View attachment 1760207

Everyone hates Lou, and that's OK with him:

View attachment 1760218

Lou wants to punch women who think Ed Harris is sexy. It always comes back to violence against women for our gurl.

View attachment 1760224
lmao. This fucking clown. If you need alarms set to get up by 10:30am, you're not up at 8:30. Holy shit
And how are you helping your mother if she's dead?
And wasn't one of his recent begs to get an ipad for the nephew's school work?

Also:

🚨 LOUMAN SHIELD AT DEFCON 3 🚨 🚨 LOUMAN SHIELD AT DEFCON 3 🚨

Also, Lou might be snowed in today.
 
I had no idea bell ringer was a paid position. I always thought they were volunteers.

The more you know. 🌈🌟
 
It's pretty snowy up here to the slight northwest of him.
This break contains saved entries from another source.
-- the 'while True' loop: on inputs admitted by Pre_ the run takes at most
-- (sum of positive entries) + 2 iterations, which this fuel provides
def pvFuel (g : List (List Int)) : Nat :=
  (g.foldl (fun s row => row.foldl (fun s v => s + (max v 0).toNat) s) 0) + 2

def pvSimLoopA : Nat → Int → List (List Int) → Int
  | 0, _, _ => 0
  | f + 1, year, g =>
      let parts := pvCountA g
      if 2 ≤ parts then year
      else if parts = 0 then 0
      else pvSimLoopA f (year + 1) (pvMelt g)

def simulate_iceberg (iceberg : List (List Int)) : Int :=
  pvSimLoopA (pvFuel iceberg) 0 iceberg

-- ===== PORT B =====

-- 'while parent[x] != x: x = parent[x]'; parents strictly decrease, so fuel x+1 suffices
def pvFind (parent : List Nat) : Nat → Nat → Nat
  | 0, x => x
  | f + 1, x => if parent.getD x x = x then x else pvFind parent f (parent.getD x x)

def pvRoot (parent : List Nat) (x : Nat) : Nat := pvFind parent (x + 1) x

def pvUnion (parent : List Nat) (a b : Nat) : List Nat :=
  let ra := pvRoot parent a
  let rb := pvRoot parent b
  if ra < rb then parent.set rb ra
  else if rb < ra then parent.set ra rb
  else parent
Really, though, I'm... really confused on some levels. Lou wants to be a Salvation Army greeter again? The job where you have to stand around for long hours? Like, sure, maybe his fat ass can sit in a chair ringing a bell, but he's still outside and cold and generally isn't going to be able to live that cushy cushy NEET life.

So more than likely, he doesn't go through with it. But if he does... is he just so intimidated and afraid of every other bottom-level job out there or something? It's a little bizarre.
 
I hope they make him dress up as Santa Claus. He wouldn't even need to put a pillow under the coat.